Mais Sam s’aperçut alors que le Vieux Moulin avait disparu, et qu’à sa place, un gros édifice de brique rouge était en voie d’être construit. Beaucoup de gens s’affairaient autour. Il y avait une haute cheminée rouge non loin. Une fumée noire parut voiler la surface du Miroir.

« Y a de ces diableries qui se trament dans le Comté, dit-il. Elrond savait de quoi il parlait en voulant y renvoyer M. Merry. » Puis soudain, Sam lâcha un cri et se recula vivement. « Je peux pas rester ici ! dit-il, affolé. Faut que je rentre à la maison. Ils ont creusé toute la rue du Jette-Sac, et voilà-t-y pas le pauvre vieil Ancêtre qui descend la Colline avec toutes ses bricoles dans une brouette. Faut que je rentre à la maison ! »

« Tu ne peux rentrer seul chez toi, dit la Dame. Tu ne souhaitais pas rentrer sans ton maître avant de regarder dans le Miroir ; pourtant, tu savais que des choses funestes étaient peut-être en train de se passer dans le Comté. Rappelle-toi que le Miroir montre bien des choses, et que toutes ne sont pas encore advenues. Certaines ne se réalisent jamais, à moins que ceux qui en ont la vision ne se détournent de leur chemin pour les empêcher. En matière de décisions, le Miroir est un dangereux conseiller. »

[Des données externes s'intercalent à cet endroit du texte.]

def Spec_enumerate_directed_cycles (A : List (List Int)) (p : Int) (out : List (List Int)) : Prop := out = enumerate_directed_cycles_alt A p
instance (A : List (List Int)) (p : Int) (out : List (List Int)) : Decidable (Spec_enumerate_directed_cycles A p out) := by unfold Spec_enumerate_directed_cycles; infer_instance

-- ===== CLAIM (what is proved, stated in full; the proofs are below) =====
def Claim_equal_enumerate_directed_cycles : Prop := ∀ (A : List (List Int)) (p : Int), Dom_enumerate_directed_cycles A p → Pre_enumerate_directed_cycles A p → Spec_enumerate_directed_cycles A p (enumerate_directed_cycles A p)

-- ===== LEMMAS AND PROOFS =====

-- clearing a set bit decreases the number
lemma pv_xor_pow_lt (m v : Nat) (h : m.testBit v = true) : m ^^^ 2 ^ v < m := by
  apply Nat.lt_of_testBit v
  · simp [Nat.testBit_xor, h, Nat.testBit_two_pow]
  · exact h
  · intro j hj
    have : v ≠ j := Nat.ne_of_lt hj
    simp [Nat.testBit_xor, Nat.testBit_two_pow, this]

lemma pv_xor_cancel (a w : Nat) : (a ^^^ 2 ^ w) ^^^ 2 ^ w = a := by
  rw [Nat.xor_assoc, Nat.xor_self, Nat.xor_zero]

lemma pv_or_eq_xor (a w : Nat) (h : a.testBit w = false) : a ||| 2 ^ w = a ^^^ 2 ^ w := by
  apply Nat.eq_of_testBit_eq
  intro i
  simp only [Nat.testBit_or, Nat.testBit_xor, Nat.testBit_two_pow]
  by_cases hi : w = i
  · subst hi; simp [h]
  · simp [hi]

lemma pv_sum_range (k : Nat) (f : Nat → Int) :
    ((List.range k).map f).sum = ∑ u ∈ Finset.range k, f u := by
  rw [← List.toFinset_range, List.sum_toFinset _ List.nodup_range]

-- number of edge-respecting orderings of the vertices of mask m that start at s and end at v
def pvF (e : Nat → Nat → Bool) (k s : Nat) (m : Nat) (v : Nat) : Int :=
  if hm : m.testBit v = true ∧ m.testBit s = true then
    if v = s then (if m = 2 ^ s then 1 else 0)
    else
      ∑ u ∈ Finset.range k,
        (if (m ^^^ 2 ^ v).testBit u = true ∧ e u v = true then pvF e k s (m ^^^ 2 ^ v) u else 0)
  else 0
termination_by m
decreasing_by exact pv_xor_pow_lt m v hm.1

lemma pvF_zero_left (e : Nat → Nat → Bool) (k s m v : Nat) (h : m.testBit v = false) :
    pvF e k s m v = 0 := by
  rw [pvF]; simp [h]

lemma pvF_zero_s (e : Nat → Nat → Bool) (k s m v : Nat) (h : m.testBit s = false) :
    pvF e k s m v = 0 := by
  rw [pvF]; simp [h]

lemma pvF_diag (e : Nat → Nat → Bool) (k s m : Nat) (h : m.testBit s = true) :
    pvF e k s m s = if m = 2 ^ s then 1 else 0 := by
  rw [pvF, dif_pos ⟨h, h⟩, if_pos rfl]

lemma pvF_step (e : Nat → Nat → Bool) (k s m v : Nat) (hv : m.testBit v = true)
    (hs : m.testBit s = true) (hvs : v ≠ s) :
    pvF e k s m v =
      ∑ u ∈ Finset.range k,
        (if (m ^^^ 2 ^ v).testBit u = true ∧ e u v = true then pvF e k s (m ^^^ 2 ^ v) u else 0) := by
  rw [pvF, dif_pos ⟨hv, hs⟩, if_neg hvs]

lemma pvF_nonneg (e : Nat → Nat → Bool) (k s : Nat) : ∀ m v, 0 ≤ pvF e k s m v := by
  intro m
  induction m using Nat.strong_induction_on with
  | _ m ih =>
    intro v
    rw [pvF]
    split
    · rename_i hm
      split
      · split <;> simp
      · apply Finset.sum_nonneg
        intro u _
        split
        · exact ih _ (pv_xor_pow_lt m v hm.1) u
        · simp
    · simp
-- pv_equiv track=rewrite | github.com/steffi101/job-agent | scrape_ashby.py | is_senior_title
-- ===== SOURCE A (Python) =====
-- def is_senior_title(title):
--     title_lower = title.lower()
--     senior_indicators = [
--         'senior', 'sr.', 'sr ', 'staff', 'principal', 'lead', 'head of',
--         'director', 'vp', 'vice president', 'chief', 'cto', 'cfo', 'ceo',
--         'architect', 'distinguished', 'fellow', 'executive', 'partner',
--         'iii', 'iv', ' v ', 'level 3', 'level 4', 'level 5',
--         'l3', 'l4', 'l5', 'l6', 'l7',
--     ]
--     for indicator in senior_indicators:
--         if indicator in title_lower:
--             return True
--     return False
-- ===== SOURCE B (Python) =====
-- SENIOR_INDICATORS = [
--     'senior', 'sr.', 'sr ', 'staff', 'principal', 'lead', 'head of',
--     'director', 'vp', 'vice president', 'chief', 'cto', 'cfo', 'ceo',
--     'architect', 'distinguished', 'fellow', 'executive', 'partner',
--     'iii', 'iv', ' v ', 'level 3', 'level 4', 'level 5',
--     'l3', 'l4', 'l5', 'l6', 'l7',
-- ]
--
-- # set of first characters of the indicators: lets the position scan skip
-- # every position whose character cannot start any indicator
-- FIRST_CHARS = {k[0] for k in SENIOR_INDICATORS}
--
-- def is_senior_title(title):
--     t = title.lower()
--     for i, c in enumerate(t):
--         if c in FIRST_CHARS and any(t.startswith(k, i) for k in SENIOR_INDICATORS):
--             return True
--     return False
-- ===== Notes on version B (the rewrite author's own statement) =====
-- stated objective: alternative
-- what changed: Keyword-major repeated substring searches ('k in t' per indicator) are replaced by a single position-major scan of the title that consults a precomputed set of indicator first characters and only then tests indicator prefixes at that position.
import Mathlib
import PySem

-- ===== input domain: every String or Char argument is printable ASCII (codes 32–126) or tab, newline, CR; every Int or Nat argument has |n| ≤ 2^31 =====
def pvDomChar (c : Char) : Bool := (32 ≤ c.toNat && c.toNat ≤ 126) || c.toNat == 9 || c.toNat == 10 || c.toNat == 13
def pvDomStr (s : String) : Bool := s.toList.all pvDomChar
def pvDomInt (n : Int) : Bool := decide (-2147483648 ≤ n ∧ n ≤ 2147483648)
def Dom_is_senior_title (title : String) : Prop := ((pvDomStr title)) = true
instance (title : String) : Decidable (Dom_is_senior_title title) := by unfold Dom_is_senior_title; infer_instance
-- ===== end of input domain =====

-- B replaces A's per-keyword substring searches by one position-major scan with a
-- precomputed first-character set (objective: alternative traversal, same cost class).

-- the shared literal keyword list (identical in Source A and Source B)
def pvIndicators : List String :=
  ["senior", "sr.", "sr ", "staff", "principal", "lead", "head of",
   "director", "vp", "vice president", "chief", "cto", "cfo", "ceo",
   "architect", "distinguished", "fellow", "executive", "partner",
   "iii", "iv", " v ", "level 3", "level 4", "level 5",
   "l3", "l4", "l5", "l6", "l7"]

-- ===== PORT A =====
-- A's for-loop with early return over the indicator list ('indicator in title_lower')
def goA (t : List Char) : List String → Bool
  | [] => false
  | k :: rest => if PySem.Chars.isIn k.toList t then true else goA t rest

def is_senior_title (title : String) : Bool :=
  goA (PySem.Chars.lower title.toList) pvIndicators

-- ===== PORT B =====
-- FIRST_CHARS = {k[0] for k in SENIOR_INDICATORS}
def pvFirstChars : PySem.Set Char :=
  PySem.Set.ofList (pvIndicators.filterMap (fun k => PySem.Str.pyGet? k 0))

-- 'for i, c in enumerate(t): if c in FIRST_CHARS and any(t.startswith(k, i) ...)'
-- t.startswith(k, i) is ported as startswith on t.drop i: exact for the 0 ≤ i ≤ len(t)
-- indices enumerate produces (no PySem primitive takes a start offset)
def goB (t : List Char) : List (Int × Char) → Bool
  | [] => false
  | (i, c) :: rest =>
    if PySem.Set.contains pvFirstChars c &&
       pvIndicators.any (fun k => PySem.Chars.startswith (t.drop i.toNat) k.toList)
    then true
    else goB t rest

def is_senior_title_alt (title : String) : Bool :=
  let t := PySem.Chars.lower title.toList
  goB t (PySem.List.enumerate t 0)

-- ===== PRECONDITION & SPEC =====
def Spec_is_senior_title (title : String) (out : Bool) : Prop := out = is_senior_title_alt title
instance (title : String) (out : Bool) : Decidable (Spec_is_senior_title title out) := by unfold Spec_is_senior_title; infer_instance

-- ===== CLAIM (what is proved, stated in full; the proofs are below) =====
def Claim_equal_is_senior_title : Prop := ∀ (title : String), Dom_is_senior_title title → Spec_is_senior_title title (is_senior_title title)

-- ===== LEMMAS AND PROOFS =====

-- every indicator is nonempty
set_option maxRecDepth 100000 in
theorem pvKw_ne_nil : ∀ k ∈ pvIndicators, k.toList ≠ [] := by decide

-- the first character of every indicator is in FIRST_CHARS
set_option maxRecDepth 100000 in
theorem pvKw_head_mem' : ∀ k ∈ pvIndicators,
    PySem.Set.contains pvFirstChars (k.toList.headD ' ') = true := by decide

theorem pvKw_head_mem : ∀ k ∈ pvIndicators, ∀ c : Char,
    k.toList.head? = some c → PySem.Set.contains pvFirstChars c = true := by
  intro k hk c hc
  have := pvKw_head_mem' k hk
  rwa [List.headD_eq_head?_getD, hc] at this

theorem goA_iff (t : List Char) (ks : List String) :
    goA t ks = true ↔ ∃ k ∈ ks, k.toList <:+: t := by
  induction ks with
  | nil => simp [goA]
  | cons k rest ih =>
    simp only [goA]
    split_ifs with h
    · exact iff_of_true rfl ⟨k, List.mem_cons_self, (PySem.Chars.isIn_iff_infix _ _).mp h⟩
    · rw [ih]
      constructor
      · rintro ⟨k', hk', hinf⟩; exact ⟨k', List.mem_cons_of_mem _ hk', hinf⟩
      · rintro ⟨k', hk', hinf⟩
        rcases List.mem_cons.mp hk' with rfl | hk'
        · exact absurd ((PySem.Chars.isIn_iff_infix _ _).mpr hinf) (by simp [h])
        · exact ⟨k', hk', hinf⟩

theorem goB_iff (t l : List Char) (j : Nat) (hdrop : t.drop j = l) :
    goB t (PySem.List.enumerate l (j : Int)) = true ↔
      ∃ i : Nat, j ≤ i ∧ ∃ k ∈ pvIndicators, k.toList <+: t.drop i := by
  induction l generalizing j with
  | nil =>
    simp only [PySem.List.enumerate_nil, goB]
    constructor
    · intro h; exact absurd h (by simp)
    · rintro ⟨i, hji, k, hk, hpre⟩
      have hnil : t.drop i = [] :=
        List.drop_eq_nil_iff.mpr (le_trans (List.drop_eq_nil_iff.mp hdrop) hji)
      rw [hnil] at hpre
      exact absurd (List.prefix_nil.mp hpre) (pvKw_ne_nil k hk)
  | cons c l' ih =>
    rw [PySem.List.enumerate_cons]
    simp only [goB]
    rw [show ((j:Int)).toNat = j from Int.toNat_natCast j, hdrop]
    split_ifs with hcond
    · refine iff_of_true rfl ?_
      have hany : pvIndicators.any
          (fun k => PySem.Chars.startswith (c :: l') k.toList) = true := by
        cases hfc : PySem.Set.contains pvFirstChars c <;> simp at hcond <;> simp [hcond]
      obtain ⟨k, hk, hsw⟩ := List.any_eq_true.mp hany
      refine ⟨j, le_refl j, k, hk, ?_⟩
      rw [hdrop]
      exact (PySem.Chars.startswith_iff _ _).mp hsw
    · have hstep : ((j : Int) + 1) = ((j + 1 : Nat) : Int) := by push_cast; ring
      have hd' : t.drop (j + 1) = l' := by
        have := congrArg List.tail hdrop
        simpa [List.tail_drop] using this
      rw [hstep, ih (j + 1) hd']
      constructor
      · rintro ⟨i, hji, hrest⟩; exact ⟨i, le_trans (Nat.le_succ j) hji, hrest⟩
      · rintro ⟨i, hji, k, hk, hpre⟩
        by_cases hij : j + 1 ≤ i
        · exact ⟨i, hij, k, hk, hpre⟩
        · have : i = j := by omega
          subst this
          exfalso
          apply hcond
          rw [hdrop] at hpre
          obtain ⟨c0, k', hk0⟩ := List.exists_cons_of_ne_nil (pvKw_ne_nil k hk)
          have hhead : c0 = c := by
            rw [hk0] at hpre
            obtain ⟨r, hr⟩ := hpre
            simpa using congrArg List.head? hr
          have h1 : PySem.Set.contains pvFirstChars c = true :=
            pvKw_head_mem k hk c (by rw [hk0, hhead]; rfl)
          have h2 : pvIndicators.any
              (fun k => PySem.Chars.startswith (c :: l') k.toList) = true :=
            List.any_eq_true.mpr ⟨k, hk, (PySem.Chars.startswith_iff _ _).mpr hpre⟩
          simp only [h1, h2, Bool.and_self]

theorem main_eq (title : String) : is_senior_title title = is_senior_title_alt title := by
  unfold is_senior_title is_senior_title_alt
  set t := PySem.Chars.lower title.toList with ht
  have hB := goB_iff t t 0 (by simp)
  have hA := goA_iff t pvIndicators
  rw [show ((0 : Nat) : Int) = (0 : Int) from rfl] at hB
  apply Bool.coe_iff_coe.mp
  rw [hA, hB]
  constructor
  · rintro ⟨k, hk, pre, post, heq⟩
    refine ⟨pre.length, Nat.zero_le _, k, hk, post, ?_⟩
    rw [← heq, List.append_assoc, List.drop_left]
  · rintro ⟨i, _, k, hk, hpre⟩
    exact ⟨k, hk, hpre.isInfix.trans (t.drop_suffix i).isInfix⟩

-- ===== VERDICT (by name: the statement is the Claim_ definition above) =====
theorem is_senior_title_spec : Claim_equal_is_senior_title := by
  intro title _
  unfold Spec_is_senior_title
  exact main_eq title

Sam s’assit par terre et enfouit son visage dans ses mains. « J’aurais jamais dû venir ici ; et de la magie, j’en ai assez vu », dit-il, et il se tut. Au bout d’un moment, il reprit d’une voix empâtée, comme s’il luttait contre les larmes. « Non, je vais rentrer par le long chemin avec M. Frodo, ou alors pas du tout, dit-il. Mais j’espère vraiment rentrer un jour. S’il se trouve que ce que j’ai vu est vrai, quelqu’un va avoir affaire à moi ! »


« Désires-tu maintenant regarder, Frodo ? dit la dame Galadriel. Tu ne voulais pas voir de magie elfe et tu te disais satisfait. »

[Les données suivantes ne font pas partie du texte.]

def findScore2 (nums : List Int) : Int :=
  let sortedNums := PySem.List.sorted (PySem.List.enumerate nums) (fun x => x.2) false
  let sIdx := sortedNums.map (fun x => x.1)
  (sIdx.foldl aStep (nums, 0)).2

-- ===== PORT B =====
-- body of B's inner 'for i, v in enumerate(nums)' scan updating 'best'
def bScan (nums : List Int) (marked : List Bool) (best : Int) (p : Int × Int) : Int :=
  if 1 ≤ p.2 ∧ PySem.List.pyGetD marked p.1 false = false ∧
     (best < 0 ∨ p.2 < PySem.List.pyGetD nums best 0)
  then p.1 else best

-- B's scan for the best index: best = -1; for i, v in enumerate(nums): ...
def bFind (nums : List Int) (marked : List Bool) : Int :=
  (PySem.List.enumerate nums).foldl (bScan nums marked) (-1)

-- B's three marked[...] = True writes after choosing best
def bMark (marked : List Bool) (best : Int) (n : Nat) : List Bool :=
  let m1 := PySem.List.pySetD marked best true
  let m2 := if best > 0 then PySem.List.pySetD m1 (best - 1) true else m1
  if best + 1 < (n : Int) then PySem.List.pySetD m2 (best + 1) true else m2

-- B's 'while True' loop; fuel nums.length + 1 suffices: every scoring pass flips a fresh
-- marked entry to true, so after at most nums.length passes the scan returns -1 and breaks
def bLoop (nums : List Int) : Nat → List Bool → Int → Int
  | 0, _, score => score
  | fuel + 1, marked, score =>
    let best := bFind nums marked
    if best < 0 then score
    else bLoop nums fuel (bMark marked best nums.length)
           (score + PySem.List.pyGetD nums best 0)

def findScore2_alt (nums : List Int) : Int :=
  bLoop nums (nums.length + 1) (List.replicate nums.length false) 0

« Me conseillez-vous de regarder ? » s’enquit Frodo.

« Non, dit-elle. Je ne te conseille ni l’un ni l’autre. Je ne suis pas une conseillère. Tu pourrais apprendre quelque chose ; et que ta vision soit belle ou mauvaise, elle pourrait être profitable, mais elle pourrait aussi ne pas l’être. Ce peut être bon de voir, comme ce peut être dangereux. Mais je pense, Frodo, que tu as assez de courage et de sagesse pour t’y hasarder, ou je ne t’aurais pas emmené ici. Fais comme bon te semblera ! »

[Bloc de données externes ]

-- pv_equiv track=rewrite | github.com/rowancallahan/speaky | transpiler.py | _enchant_string
-- ===== SOURCE A (Python) =====
-- def _enchant_string(body):
--     """Build f-string from spoken template.
--
--     Supports dotted variable refs:
--         variable self dot data  → {self.data}
--         variable x into name    → {x.name}
--     """
--     parts = []
--     words = body.split()
--     i = 0
--     while i < len(words):
--         if words[i] in ("variable", "var") and i + 1 < len(words):
--             # Collect the variable name, including dot chains
--             var_parts = [words[i + 1]]
--             i += 2
--             while i + 1 < len(words) and words[i] in ("dot", "into"):
--                 var_parts.append(words[i + 1])
--                 i += 2
--             parts.append("{" + ".".join(var_parts) + "}")
--         else:
--             parts.append(words[i])
--             i += 1
--     return 'f"' + " ".join(parts) + '"'
-- ===== SOURCE B (Python) =====
-- def _enchant_string(body):
--     # Single-pass state machine over the words (modes: NORMAL / EXPECT_NAME /
--     # HAVE_CHAIN / EXPECT_CHAIN) instead of A's nested index loops.
--     NORMAL, EXPECT_NAME, HAVE_CHAIN, EXPECT_CHAIN = 0, 1, 2, 3
--     words = body.split()
--     n = len(words)
--     parts = []
--     buf = []
--     mode = NORMAL
--     i = 0
--     while i <= n:
--         if i == n:
--             if mode == HAVE_CHAIN:
--                 parts.append("{" + ".".join(buf) + "}")
--             break
--         w = words[i]
--         if mode == NORMAL:
--             if w in ("variable", "var") and i + 1 < n:
--                 mode = EXPECT_NAME
--                 i += 1
--             else:
--                 parts.append(w)
--                 i += 1
--         elif mode == EXPECT_NAME:
--             buf = [w]
--             mode = HAVE_CHAIN
--             i += 1
--         elif mode == HAVE_CHAIN:
--             if w in ("dot", "into") and i + 1 < n:
--                 mode = EXPECT_CHAIN
--                 i += 1
--             else:
--                 parts.append("{" + ".".join(buf) + "}")
--                 buf = []
--                 mode = NORMAL  # reprocess current word
--         else:  # EXPECT_CHAIN
--             buf.append(w)
--             mode = HAVE_CHAIN
--             i += 1
--     return 'f"' + " ".join(parts) + '"'
-- ===== Notes on version B (the rewrite author's own statement) =====
-- stated objective: alternative
-- what changed: Replaced A's nested while-loops with index jumps (+2 inner collection loop) by a single linear state machine with four explicit modes (NORMAL/EXPECT_NAME/HAVE_CHAIN/EXPECT_CHAIN) and a chain buffer that is flushed on chain end or end of input.
import Mathlib
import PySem

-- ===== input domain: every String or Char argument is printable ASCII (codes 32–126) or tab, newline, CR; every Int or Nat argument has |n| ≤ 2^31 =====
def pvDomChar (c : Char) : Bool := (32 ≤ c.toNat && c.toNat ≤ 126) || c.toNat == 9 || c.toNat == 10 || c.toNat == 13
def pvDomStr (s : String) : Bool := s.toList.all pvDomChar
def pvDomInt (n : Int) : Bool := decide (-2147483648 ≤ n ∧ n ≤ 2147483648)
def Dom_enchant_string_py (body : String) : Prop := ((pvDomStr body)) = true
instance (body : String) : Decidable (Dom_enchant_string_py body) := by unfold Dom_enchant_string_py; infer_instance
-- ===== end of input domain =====

-- B replaces A's nested index loops by a single-pass four-mode state machine; objective: alternative (same cost).

-- ===== PORT A =====
-- inner while loop of A: collect the dot-chain, returning (var_parts, final i)
def pvCollect (words : List String) (i : Nat) (varParts : List String) :
    List String × Nat :=
  if i + 1 < words.length ∧ (words.getD i "" = "dot" ∨ words.getD i "" = "into") then
    pvCollect words (i + 2) (varParts ++ [words.getD (i + 1) ""])
  else
    (varParts, i)
termination_by words.length - i

theorem pvCollect_ge (words : List String) (i : Nat) (vp : List String) :
    i ≤ (pvCollect words i vp).2 := by
  unfold pvCollect
  split
  · rename_i h
    have := pvCollect_ge words (i + 2) (vp ++ [words.getD (i + 1) ""])
    omega
  · simp
termination_by words.length - i

-- outer while loop of A
def pvOuter (words : List String) (i : Nat) (parts : List String) : List String :=
  if h : i < words.length then
    if (words.getD i "" = "variable" ∨ words.getD i "" = "var") ∧ i + 1 < words.length then
      let r := pvCollect words (i + 2) [words.getD (i + 1) ""]
      pvOuter words r.2 (parts ++ ["{" ++ PySem.Str.join "." r.1 ++ "}"])
    else
      pvOuter words (i + 1) (parts ++ [words.getD i ""])
  else
    parts
termination_by words.length - i
decreasing_by
  all_goals try omega
  all_goals (have hge := pvCollect_ge words (i + 2) [words.getD (i + 1) ""]; omega)

def enchant_string_py (body : String) : String :=
  let words := PySem.Str.split₀ body
  "f\"" ++ PySem.Str.join " " (pvOuter words 0 []) ++ "\""

-- ===== PORT B =====
-- modes: 0 = NORMAL, 1 = EXPECT_NAME, 2 = HAVE_CHAIN, 3 = EXPECT_CHAIN
def pvAlt (words : List String) (i : Nat) (mode : Nat)
    (buf parts : List String) : List String :=
  if i ≤ words.length then
    if i = words.length then
      if mode = 2 then parts ++ ["{" ++ PySem.Str.join "." buf ++ "}"] else parts
    else
      let w := words.getD i ""
      if mode = 0 then
        if (w = "variable" ∨ w = "var") ∧ i + 1 < words.length then
          pvAlt words (i + 1) 1 buf parts
        else
          pvAlt words (i + 1) 0 buf (parts ++ [w])
      else if mode = 1 then
        pvAlt words (i + 1) 2 [w] parts
      else if mode = 2 then
        if (w = "dot" ∨ w = "into") ∧ i + 1 < words.length then
          pvAlt words (i + 1) 3 buf parts
        else
          pvAlt words i 0 [] (parts ++ ["{" ++ PySem.Str.join "." buf ++ "}"])
      else
        pvAlt words (i + 1) 2 (buf ++ [w]) parts
  else
    parts
termination_by 2 * (words.length - i) + (if mode = 2 then 1 else 0)
decreasing_by all_goals first | (simp_all; omega) | simp_all

def enchant_string_py_alt (body : String) : String :=
  let words := PySem.Str.split₀ body
  "f\"" ++ PySem.Str.join " " (pvAlt words 0 0 [] []) ++ "\""

-- ===== PRECONDITION & SPEC =====
def Spec_enchant_string_py (body : String) (out : String) : Prop := out = enchant_string_py_alt body
instance (body : String) (out : String) : Decidable (Spec_enchant_string_py body out) := by unfold Spec_enchant_string_py; infer_instance

-- ===== CLAIM (what is proved, stated in full; the proofs are below) =====
def Claim_equal_enchant_string_py : Prop := ∀ (body : String), Dom_enchant_string_py body → Spec_enchant_string_py body (enchant_string_py body)

-- ===== LEMMAS AND PROOFS =====

theorem pvCollect_le (words : List String) (i : Nat) (vp : List String)
    (h : i ≤ words.length) : (pvCollect words i vp).2 ≤ words.length := by
  unfold pvCollect
  split
  · rename_i hc
    exact pvCollect_le words (i + 2) (vp ++ [words.getD (i + 1) ""]) (by omega)
  · simpa using h
termination_by words.length - i


-- B's HAVE_CHAIN/EXPECT_CHAIN cycle simulates A's inner collecting loop
theorem pvAlt_chain (words : List String) (i : Nat) (buf parts : List String)
    (h : i ≤ words.length) :
    pvAlt words i 2 buf parts =
      pvAlt words (pvCollect words i buf).2 0 []
        (parts ++ ["{" ++ PySem.Str.join "." (pvCollect words i buf).1 ++ "}"]) := by
  rw [pvCollect]
  split
  · rename_i hc
    rw [pvAlt]
    rw [if_pos h, if_neg (by omega : ¬ i = words.length)]
    show (if (2:Nat) = 0 then _ else _) = _
    rw [if_neg (by decide : ¬ (2:Nat) = 0), if_neg (by decide : ¬ (2:Nat) = 1),
        if_pos rfl, if_pos ⟨hc.2, hc.1⟩]
    rw [pvAlt]
    rw [if_pos (by omega : i + 1 ≤ words.length),
        if_neg (by omega : ¬ i + 1 = words.length)]
    show (if (3:Nat) = 0 then _ else _) = _
    rw [if_neg (by decide : ¬ (3:Nat) = 0), if_neg (by decide : ¬ (3:Nat) = 1),
        if_neg (by decide : ¬ (3:Nat) = 2)]
    exact pvAlt_chain words (i + 2) (buf ++ [words.getD (i + 1) ""]) parts (by omega)
  · rename_i hc
    rw [pvAlt]
    by_cases he : i = words.length
    · subst he
      rw [if_pos le_rfl, if_pos rfl, if_pos rfl]
      rw [pvAlt]
      rw [if_pos le_rfl, if_pos rfl]
      rw [if_neg (by decide : ¬ (0:Nat) = 2)]
    · have hi : i < words.length := by omega
      rw [if_pos h, if_neg he]
      show (if (2:Nat) = 0 then _ else _) = _
      rw [if_neg (by decide : ¬ (2:Nat) = 0), if_neg (by decide : ¬ (2:Nat) = 1),
          if_pos rfl, if_neg (fun hx => hc ⟨hx.2, hx.1⟩)]
termination_by words.length - i

theorem pvOuter_eq_pvAlt (words : List String) (i : Nat) (parts : List String)
    (h : i ≤ words.length) :
    pvOuter words i parts = pvAlt words i 0 [] parts := by
  rw [pvOuter]
  split
  · rename_i hi
    split
    · rename_i hv
      show pvOuter words (pvCollect words (i + 2) [words.getD (i + 1) ""]).2
            (parts ++ ["{" ++ PySem.Str.join "."
              (pvCollect words (i + 2) [words.getD (i + 1) ""]).1 ++ "}"]) = _
      rw [pvAlt]
      rw [if_pos h, if_neg (by omega : ¬ i = words.length)]
      rw [if_pos rfl, if_pos hv]
      rw [pvAlt]
      rw [if_pos (by omega : i + 1 ≤ words.length),
          if_neg (by omega : ¬ i + 1 = words.length)]
      show _ = (if (1:Nat) = 0 then _ else _)
      rw [if_neg (by decide : ¬ (1:Nat) = 0), if_pos rfl]
      rw [pvAlt_chain words (i + 2) [words.getD (i + 1) ""] parts (by omega)]
      exact pvOuter_eq_pvAlt words _ _
        (pvCollect_le words (i + 2) [words.getD (i + 1) ""] (by omega))
    · rename_i hv
      rw [pvAlt]
      rw [if_pos h, if_neg (by omega : ¬ i = words.length)]
      rw [if_pos rfl, if_neg hv]
      exact pvOuter_eq_pvAlt words (i + 1) (parts ++ [words.getD i ""]) (by omega)
  · rename_i hi
    have he : i = words.length := by omega
    subst he
    rw [pvAlt]
    rw [if_pos le_rfl, if_pos rfl]
    rw [if_neg (by decide : ¬ (0:Nat) = 2)]
termination_by words.length - i
decreasing_by
  all_goals try omega
  all_goals (have hge := pvCollect_ge words (i + 2) [words.getD (i + 1) ""]; omega)

-- ===== VERDICT (by name: the statement is the Claim_ definition above) =====
theorem enchant_string_py_spec : Claim_equal_enchant_string_py := by
  intro body _
  unfold Spec_enchant_string_py enchant_string_py enchant_string_py_alt
  simp only []
  rw [pvOuter_eq_pvAlt _ 0 [] (by omega)]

« Je vais regarder », dit Frodo, montant sur le piédestal et se penchant sur l’eau sombre. Le Miroir s’éclaircit aussitôt et il vit un paysage crépusculaire. Des montagnes noires se dressaient au loin devant un ciel pâle. Une longue route grise serpentait à perte de vue. Au loin, une silhouette marchait lentement sur la route, petite et indistincte au début, mais devenant plus grande et plus claire à mesure qu’elle avançait. Soudain, Frodo s’aperçut qu’elle lui rappelait Gandalf. Il faillit crier son nom, puis il vit que la silhouette n’était pas vêtue de gris, mais de blanc, un blanc qui luisait faiblement dans la pénombre ; et dans sa main se trouvait un bâton blanc. Sa tête était penchée de telle sorte qu’il ne pouvait voir aucun visage ; et alors la silhouette, suivant un tournant de la route, passa en dehors du Miroir. Un doute s’installa dans l’esprit de Frodo : était-ce une vision de Gandalf dans un de ses nombreux voyages en solitaire, longtemps auparavant, ou était-ce plutôt Saruman ?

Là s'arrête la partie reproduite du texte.